Nowadays, the world is becoming more and more risky due to the different changes and development in the global arena, particularly due to the influence of globalization and the improvement of technology, particularly communication and transportation, together with those factors that are not made by man, specifically the issue of climate change. As a result, risk management is considered as one of the most important strategies and actions being implemented inside any organization in any industry or sector in any part of the globe.

                The changes in catastrophes in 1970s and 1980s, enabled to materialize risk management as a separate discipline in the corporate world during the 1990s. Risk management techniques commonly include those related to, according to Doherty (2000) as:

  • Safety, quality control and danger training and education;

  • Alternative risk financing; and

  • Insurance (i.e. self-insurance and captive insurance) (cited in Gupta, 2011).

However, due to the continuous changes in the global economy and arena, risk management is becoming a vital and complex activities and strategies for managers and the entire organization. It is important to take note that each and every organization is facing and encountering unique types or forms of risks.

Risk management is defined as the systematic application of standards, approach, methods and procedures to the tasks of identifying and evaluating risks, and then planning and implementing responses towards the risk (Great Britain Office of Government Commerce, 2007). Risk management must always be considered as a supporting element of the entire development and operational aspects of an organization or company, regardless of the industry or place it operates. Thus, it must be handled as best practices for companies, which will focus on safeguarding the interests of both corporation or company and the employees via well-development policies, standards, procedures and plans (Blyth, 2009). According to Jorion (2007) even though the success of an organization is dependent on the risk management, manufacturing companies are still not sensitive enough to handle and focus on the different types of risks.

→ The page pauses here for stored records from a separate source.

-- ===== PRECONDITION & SPEC =====
-- Pre_ excludes exactly the strings with unequal '(' / ')' counts, on which Python A raises
-- TypeError (divide returns None and A computes divide(s)+1).
def Pre_get_through (s : String) : Prop := s.toList.count '(' = s.toList.count ')'
instance (s : String) : Decidable (Pre_get_through s) := by unfold Pre_get_through; infer_instance

def pvWitness_get_through : String := "(()))("

def Spec_get_through (s : String) (out : String) : Prop := out = get_through_alt s
instance (s : String) (out : String) : Decidable (Spec_get_through s out) := by unfold Spec_get_through; infer_instance

-- ===== CLAIM (what is proved, stated in full; the proofs are below) =====
def Claim_equal_get_through : Prop := ∀ (s : String), Dom_get_through s → Pre_get_through s → Spec_get_through s (get_through s)

-- ===== LEMMAS AND PROOFS =====

-- running balance after one character
def pvBStep (b : Int) (c : Char) : Int := if c = '(' then b + 1 else if c = ')' then b - 1 else b

-- balance after a whole prefix
def pvBal (b : Int) (l : List Char) : Int := l.foldl pvBStep b

-- every intermediate balance (after ≥1 chars of l) is nonzero
def pvNoZero (b : Int) : List Char → Bool
  | [] => true
  | c :: l => (pvBStep b c ≠ 0) && pvNoZero (pvBStep b c) l

-- some intermediate balance is negative
def pvAnyNeg (b : Int) : List Char → Bool
  | [] => false
  | c :: l => (decide (pvBStep b c < 0)) || pvAnyNeg (pvBStep b c) l

theorem pvBal_append (b : Int) (l₁ l₂ : List Char) :
    pvBal b (l₁ ++ l₂) = pvBal (pvBal b l₁) l₂ := by
  simp [pvBal, List.foldl_append]

theorem pvBal_count (l : List Char) : ∀ b : Int,
    pvBal b l = b + l.count '(' - l.count ')' := by
  induction l with
  | nil => intro b; simp [pvBal]
  | cons c l ih =>
    intro b
    simp only [pvBal, List.foldl_cons] at *
    rw [ih (pvBStep b c)]
    by_cases h1 : c = '(' <;> by_cases h2 : c = ')' <;>
      simp [pvBStep, h1, h2, List.count_cons] <;> omega

theorem pvVerifyLoop_eq (l : List Char) : ∀ b, pvVerifyLoop b l = !pvAnyNeg b l := by
  induction l with
  | nil => intro b; simp [pvVerifyLoop, pvAnyNeg]
  | cons c l ih =>
    intro b
    simp only [pvVerifyLoop, pvAnyNeg]
    by_cases h : pvBStep b c < 0
    · simp [pvBStep] at h ⊢
      split_ifs <;> simp_all <;> omega
    · simp [pvBStep] at h ⊢
      split_ifs <;> simp_all [ih] <;> omega

theorem pvAnyNeg_last (b : Int) (w : List Char) (c : Char) (h : ¬ pvBStep (pvBal b w) c < 0) :
    pvAnyNeg b (w ++ [c]) = pvAnyNeg b w := by
  induction w generalizing b with
  | nil => simp [pvAnyNeg, pvBal] at h ⊢; omega
  | cons a w ih =>
    simp only [List.cons_append, pvAnyNeg]
    rw [ih (pvBStep b a) (by simpa [pvBal] using h)]

-- the first chunk: a nonempty prefix whose running balance is nonzero strictly inside and 0 at its end
theorem pvChunk_exists (l : List Char) : ∀ b, l ≠ [] → pvBal b l = 0 →
    ∃ w c v, l = w ++ c :: v ∧ pvNoZero b w = true ∧ pvBStep (pvBal b w) c = 0 := by
  induction l with
  | nil => intro b h; exact absurd rfl h
  | cons a l ih =>
    intro b _ hbal
    by_cases h0 : pvBStep b a = 0
    · exact ⟨[], a, l, rfl, rfl, by simpa [pvBal] using h0⟩
    · have hl : l ≠ [] := by
        rintro rfl; simp [pvBal, List.foldl] at hbal; exact h0 hbal
      have hbal' : pvBal (pvBStep b a) l = 0 := by simpa [pvBal] using hbal
      obtain ⟨w, c, v, hw, hnz, hc⟩ := ih (pvBStep b a) hl hbal'
      refine ⟨a :: w, c, v, by simp [hw], ?_, ?_⟩
      · simp [pvNoZero, h0, hnz]
      · simpa [pvBal] using hc

theorem pvDivideLoop_chunk (w : List Char) : ∀ ind b c v, pvNoZero b w = true →
    pvBStep (pvBal b w) c = 0 →
    pvDivideLoop ind b (w ++ c :: v) = some (ind + w.length) := by
  induction w with
  | nil =>
    intro ind b c v _ hc
    simp [pvBal] at hc
    simp [pvDivideLoop, pvBStep] at hc ⊢
    split_ifs with h1 h2 <;> simp_all [pvBStep] <;> omega
  | cons a w ih =>
    intro ind b c v hnz hc
    simp only [pvNoZero, Bool.and_eq_true, decide_eq_true_eq] at hnz
    obtain ⟨ha, hw⟩ := hnz
    simp only [List.cons_append, pvDivideLoop]
    have : ¬ (if a = '(' then b + 1 else if a = ')' then b - 1 else b) = 0 := by
      simpa [pvBStep] using (by simpa using ha)
    rw [if_neg this]
    have := ih (ind + 1) (pvBStep b a) c v hw (by simpa [pvBal] using hc)
    simpa [pvBStep, Nat.add_assoc, Nat.add_comm 1 w.length] using this

theorem pvTake_append_len (w t : List Char) (n : Nat) :
    (w ++ t).take (w.length + n) = w ++ t.take n := by
  simp [List.take_append]

theorem pvDrop_append_len (w t : List Char) (n : Nat) :
    (w ++ t).drop (w.length + n) = t.drop n := by
  simp [List.drop_append]

-- running pvStepB through a zero-free stretch only accumulates cur/bal/bad
theorem pvFold_noZero (w : List Char) : ∀ out tails b cur bad, pvNoZero b w = true →
    List.foldl pvStepB ⟨out, tails, b, cur, bad⟩ w =
      ⟨out, tails, pvBal b w, cur ++ w, bad || pvAnyNeg b w⟩ := by
  induction w with
  | nil => intro out tails b cur bad _; simp [pvBal, pvAnyNeg]
  | cons c w ih =>
    intro out tails b cur bad hnz
    simp only [pvNoZero, Bool.and_eq_true, decide_eq_true_eq] at hnz
    obtain ⟨hc, hw⟩ := hnz
    simp only [List.foldl_cons]
    have hstep : pvStepB ⟨out, tails, b, cur, bad⟩ c =
        ⟨out, tails, pvBStep b c, cur ++ [c], bad || decide (pvBStep b c < 0)⟩ := by
      simp only [pvStepB, pvBStep] at hc ⊢
      rw [if_neg hc]
      by_cases h : (if c = '(' then b + 1 else if c = ')' then b - 1 else b) < 0 <;>
        simp [h]
    rw [hstep, ih _ _ _ _ _ hw]
    simp [pvBal, pvAnyNeg, pvBStep, Bool.or_assoc, List.append_assoc]

-- out/tails prefixes pass through the fold unchanged
theorem pvFold_frame (v : List Char) : ∀ out0 tails0 out tails b cur bad,
    List.foldl pvStepB ⟨out0 ++ out, tails0 ++ tails, b, cur, bad⟩ v =
      (let st := List.foldl pvStepB ⟨out, tails, b, cur, bad⟩ v
       ⟨out0 ++ st.out, tails0 ++ st.tails, st.bal, st.cur, st.bad⟩) := by
  induction v with
  | nil => intro out0 tails0 out tails b cur bad; simp
  | cons c v ih =>
    intro out0 tails0 out tails b cur bad
    simp only [List.foldl_cons]
    have : pvStepB ⟨out0 ++ out, tails0 ++ tails, b, cur, bad⟩ c =
        (let st := pvStepB ⟨out, tails, b, cur, bad⟩ c
         ⟨out0 ++ st.out, tails0 ++ st.tails, st.bal, st.cur, st.bad⟩) := by
      simp only [pvStepB]
      split_ifs <;> simp [List.append_assoc]
    rw [this]
    simp only []
    rw [ih]

theorem pvFlip_eq (x : List Char) : pvFlipA x =
    (x.filter (fun ch => ch = '(' || ch = ')')).map (fun ch => if ch = ')' then '(' else ')') := by
  induction x with
  | nil => rfl
  | cons c x ih =>
    by_cases h1 : c = '(' <;> by_cases h2 : c = ')' <;>
      simp [pvFlipA, h1, h2, ih, List.filter_cons]

theorem pvMain (n : Nat) : ∀ l : List Char, l.length ≤ n → pvBal 0 l = 0 →
    pvGetThroughA l = pvGetThroughB l := by
  induction n with
  | zero =>
    intro l hlen _
    have : l = [] := List.length_eq_zero_iff.mp (Nat.le_zero.mp hlen)
    subst this; simp [pvGetThroughA, pvGetThroughB]
  | succ n ih =>
    intro l hlen hbal
    match l with
    | [] => simp [pvGetThroughA, pvGetThroughB]
    | a :: l' =>
      obtain ⟨w, c, v, hdec, hnz, hc⟩ := pvChunk_exists (a :: l') 0 (by simp) hbal
      have hdiv : pvDivide (a :: l') = some w.length := by
        rw [hdec]; unfold pvDivide
        simpa using pvDivideLoop_chunk w 0 0 c v hnz hc
      have hu : (a :: l').take (w.length + 1) = w ++ [c] := by
        rw [hdec, pvTake_append_len]; rfl
      have hv : (a :: l').drop (w.length + 1) = v := by
        rw [hdec, pvDrop_append_len]; rfl
      have hvbal : pvBal 0 v = 0 := by
        have : pvBal 0 (a :: l') = pvBal (pvBStep (pvBal 0 w) c) v := by
          rw [hdec, pvBal_append]; simp [pvBal]
        rw [this, hc] at hbal; exact hbal
      have hvlen : v.length ≤ n := by
        have h2 := congrArg List.length hdec
        simp only [List.length_cons, List.length_append] at h2 hlen
        omega
      have ihv := ih v hvlen hvbal
      -- verify (w ++ [c]) = ! pvAnyNeg 0 w
      have hcnn : ¬ pvBStep (pvBal 0 w) c < 0 := by rw [hc]; omega
      have hverify : pvVerify (w ++ [c]) = !pvAnyNeg 0 w := by
        rw [pvVerify, pvVerifyLoop_eq, pvAnyNeg_last 0 w c hcnn]
      -- B side: fold over the chunk, then flush
      have hflushbal : (if c = '(' then pvBal 0 w + 1 else if c = ')' then pvBal 0 w - 1 else pvBal 0 w) = 0 := by
        simpa [pvBStep] using hc
      have hfold1 : List.foldl pvStepB ⟨[], [], 0, [], false⟩ (w ++ c :: v) =
          List.foldl pvStepB (pvStepB ⟨[], [], pvBal 0 w, w, pvAnyNeg 0 w⟩ c) v := by
        have hsplit : w ++ c :: v = (w ++ [c]) ++ v := by simp
        rw [hsplit, List.foldl_append, List.foldl_append,
            pvFold_noZero w [] [] 0 [] false hnz]
        simp
      have hstepc : pvStepB ⟨[], [], pvBal 0 w, w, pvAnyNeg 0 w⟩ c =
          (if pvAnyNeg 0 w then
            ⟨[['(']], [')' :: pvFlipB (w ++ [c])], 0, [], false⟩
          else ⟨[w ++ [c]], [], 0, [], false⟩) := by
        simp only [pvStepB]
        rw [if_neg (by rw [hflushbal]; omega : ¬ (if c = '(' then pvBal 0 w + 1 else if c = ')' then pvBal 0 w - 1 else pvBal 0 w) < 0)]
        rw [if_pos hflushbal]
        cases pvAnyNeg 0 w <;> simp
      -- assemble both sides
      unfold pvGetThroughA
      rw [hdiv]
      simp only [hu, hv, hverify]
      unfold pvGetThroughB
      rw [hdec, hfold1, hstepc]
      cases hb : pvAnyNeg 0 w with
      | false =>
        have hfr := pvFold_frame v [w ++ [c]] [] [] [] 0 [] false
        simp only [List.append_nil, List.nil_append] at hfr
        simp [hfr, pvGetThroughB, ihv]
      | true =>
        have hfr := pvFold_frame v [['(']] [')' :: pvFlipB (w ++ [c])] [] [] 0 [] false
        simp only [List.append_nil, List.nil_append] at hfr
        have hflip : pvFlipA (w ++ [c]).tail.dropLast = pvFlipB (w ++ [c]) := by
          rw [pvFlip_eq, pvFlipB, List.drop_one]
        simp [hfr, pvGetThroughB, ihv, hflip, List.flatten_append]

-- ===== VERDICT (by name: the statement is the Claim_ definition above) =====
theorem get_through_spec : Claim_equal_get_through := by
  intro s _ hpre
  unfold Spec_get_through get_through get_through_alt
  congr 1
  apply pvMain s.toList.length s.toList le_rfl
  have := pvBal_count s.toList 0
  unfold Pre_get_through at hpre
  omega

                There are many models that are used for risk management; however, figure 1 shows its essential elements.

Figure  SEQ Figure \* ARABIC 1 7-Step Process of Risk Management

Source: (Blyth, 2009)

2.2 Supply Chain Risk Management

                Supply chain is defined as a network of an organizations which are involved through upstream and downstream connections, in the various procedures and activities which produce value in the form of products and services in the hands of the final customer (Christopher, 1998 cited in London, 2007, 1). Mentzer et al. (2001, 4), defined supply chain as:

“a set of three or more entities (organizations or individuals) directly involved in the up[stream and downstream flows of products, services, finances and/or information from a source to a customer” (cited in, Horch, 2004, 14)

                Based on this definition, there can be three levels of coverage of supply chain, which include direct, extended and ultimate. The direct supply chain is consists of a company the extended supply chain includes suppliers of intermediate supplier and customers of the immediate customer; and the ultimate supply chain includes all organizations which are involved in the upstream or downstream flows (Horch, 2009).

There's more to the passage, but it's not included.